(Exercise): Transcribe exactly the line containing "intro s' b hbmem" and every line after it, through the end of the records below.
Data excerpts Block Start
lemma cd_fold (mat : List (List Int)) (col : Nat) (hlen : ∀ r ∈ mat, col ≤ r.length)
    (a b : Nat) (ha : a + 1 < mat.length) (hb : b + 1 < col) (mv : Int) :
    (PySem.List.pyRange ((a : Int) + 1) ((mat.length : Nat) : Int) 1).foldl (fun mv c =>
      (PySem.List.pyRange ((b : Int) + 1) ((col : Nat) : Int) 1).foldl (fun mv d =>
        if mv < pvGet2 mat c d - pvGet2 mat (a : Int) (b : Int)
        then pvGet2 mat c d - pvGet2 mat (a : Int) (b : Int) else mv) mv) mv =
    max mv (supNE (reg (mat.map (fun r => r.take col)) (a + 1) (b + 1)) -
      ((mat.map (fun r => r.take col)).getD a []).getD b 0) := by
  have hg : pvGet2 mat (a : Int) (b : Int) =
      ((mat.map (fun r => r.take col)).getD a []).getD b 0 :=
    pvGet2_eq mat col a b (by omega) (by omega) hlen
  have hregne : reg (mat.map (fun r => r.take col)) (a + 1) (b + 1) ≠ [] :=
    reg_ne_nil _ col _ _ (rows_rect mat col hlen) (by simpa using ha) hb
  have step1 : (PySem.List.pyRange ((a : Int) + 1) ((mat.length : Nat) : Int) 1).foldl (fun mv c =>
      (PySem.List.pyRange ((b : Int) + 1) ((col : Nat) : Int) 1).foldl (fun mv d =>
        if mv < pvGet2 mat c d - pvGet2 mat (a : Int) (b : Int)
        then pvGet2 mat c d - pvGet2 mat (a : Int) (b : Int) else mv) mv) mv =
    (PySem.List.pyRange ((a : Int) + 1) ((mat.length : Nat) : Int) 1).foldl (fun mv c =>
      ((((PySem.List.pyGetD mat c []).take col).drop (b + 1)).map
        (fun x => x - ((mat.map (fun r => r.take col)).getD a []).getD b 0)).foldl max mv) mv := by
    apply PySem.List.foldl_congr_mem
    intro acc c hc
    obtain ⟨h1, h2⟩ := PySem.List.mem_pyRange_one.1 hc
    obtain ⟨cn, rfl⟩ : ∃ cn : Nat, c = (cn : Int) :=
      ⟨c.toNat, (Int.toNat_of_nonneg (by omega)).symm⟩
    have hcn1 : a + 1 ≤ cn := by omega
    have hcn2 : cn < mat.length := by omega
    simp only [if_max, hg]
    rw [foldl_maxstep]
    have hmap : (PySem.List.pyRange ((b : Int) + 1) ((col : Nat) : Int) 1).map
        (fun d => pvGet2 mat (cn : Int) d -
          ((mat.map (fun r => r.take col)).getD a []).getD b 0) =
        (((PySem.List.pyGetD mat (cn : Int) []).take col).drop (b + 1)).map
          (fun x => x - ((mat.map (fun r => r.take col)).getD a []).getD b 0) := by
      have hco : (fun d => pvGet2 mat (cn : Int) d -
            ((mat.map (fun r => r.take col)).getD a []).getD b 0) =
          (fun x => x - ((mat.map (fun r => r.take col)).getD a []).getD b 0) ∘
            (fun d => PySem.List.pyGetD (PySem.List.pyGetD mat (cn : Int) []) d 0) := rfl
      rw [hco, ← List.map_map]
      congr 1
      rw [show ((b : Int) + 1) = ((b + 1 : Nat) : Int) from by push_cast; ring]
      exact rowSeg (PySem.List.pyGetD mat (cn : Int) []) (b + 1) col (by
        rw [PySem.List.pyGetD_natCast, List.getD_eq_getElem _ _ hcn2]
        exact hlen _ (List.getElem_mem hcn2))
    rw [hmap]
    rfl
  rw [step1, foldl_sup1_flat]
  have hflat : ((PySem.List.pyRange ((a : Int) + 1) ((mat.length : Nat) : Int) 1).map
        (fun c => (((PySem.List.pyGetD mat c []).take col).drop (b + 1)).map
          (fun x => x - ((mat.map (fun r => r.take col)).getD a []).getD b 0))).flatten =
      (reg (mat.map (fun r => r.take col)) (a + 1) (b + 1)).map
        (fun x => x - ((mat.map (fun r => r.take col)).getD a []).getD b 0) := by
    have hco : (fun c => (((PySem.List.pyGetD mat c []).take col).drop (b + 1)).map
          (fun x => x - ((mat.map (fun r => r.take col)).getD a []).getD b 0)) =
        (List.map (fun x => x - ((mat.map (fun r => r.take col)).getD a []).getD b 0)) ∘
          ((fun r => (r.take col).drop (b + 1)) ∘ (fun c => PySem.List.pyGetD mat c [])) := rfl
    rw [hco, ← List.map_map, ← List.map_map, ← List.map_flatten]
    congr 1
    have hpg : (PySem.List.pyRange ((a : Int) + 1) ((mat.length : Nat) : Int) 1).map
        (fun c => PySem.List.pyGetD mat c []) = mat.drop (a + 1) := by
      rw [show ((a : Int) + 1) = ((a + 1 : Nat) : Int) from by push_cast; ring]
      have := PySem.List.map_pyGetD_pyRange' mat ([] : List Int)
        (a := ((a + 1 : Nat) : Int)) (by omega)
      simpa using this
    rw [hpg]
    unfold reg
    rw [← List.map_drop, List.map_map]
    rfl
  rw [hflat, sup1_eq_max_supNE _ _ (by
      intro hx
      exact hregne (List.map_eq_nil_iff.1 hx)),
    supNE_map_sub _ _ hregne]

lemma A_main (mat : List (List Int)) (hn : 2 ≤ mat.length) (hc : 2 ≤ (mat.headD []).length)
    (hlen : ∀ r ∈ mat, (mat.headD []).length ≤ r.length) :
    findMaxVal mat =
      nf (mat.map (fun r => r.take (mat.headD []).length)) (mat.headD []).length := by
  simp only [findMaxVal]
  rw [show ((mat.length : Int) - 1) = ((mat.length - 1 : Nat) : Int) from by omega,
    show (((mat.headD []).length : Int) - 1) = (((mat.headD []).length - 1 : Nat) : Int) from by
      omega,
    PySem.List.pyRange_zero_nat, PySem.List.pyRange_zero_nat, List.foldl_map]
  simp only [List.foldl_map]
  unfold nf innerN
  rw [List.length_map]
  apply PySem.List.foldl_congr_mem
  intro s a hamem
  have ha : a < mat.length - 1 := List.mem_range.1 hamem
  apply PySem.List.foldl_congr_mem
  intro s' b hbmem
  have hb : b < (mat.headD []).length - 1 := List.mem_range.1 hbmem
  exact cd_fold mat (mat.headD []).length hlen a b (by omega) (by omega) s'

lemma foldl_id {β : Type} (l : List β) : ∀ z : Int, l.foldl (fun s _ => s) z = z := by
  induction l with
  | nil => intro z; rfl
  | cons x t ih => intro z; exact ih z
Data excerpts Block End
(Result):
  intro s' b hbmem
  have hb : b < (mat.headD []).length - 1 := List.mem_range.1 hbmem
  exact cd_fold mat (mat.headD []).length hlen a b (by omega) (by omega) s'

lemma foldl_id {β : Type} (l : List β) : ∀ z : Int, l.foldl (fun s _ => s) z = z := by
  induction l with
  | nil => intro z; rfl
  | cons x t ih => intro z; exact ih z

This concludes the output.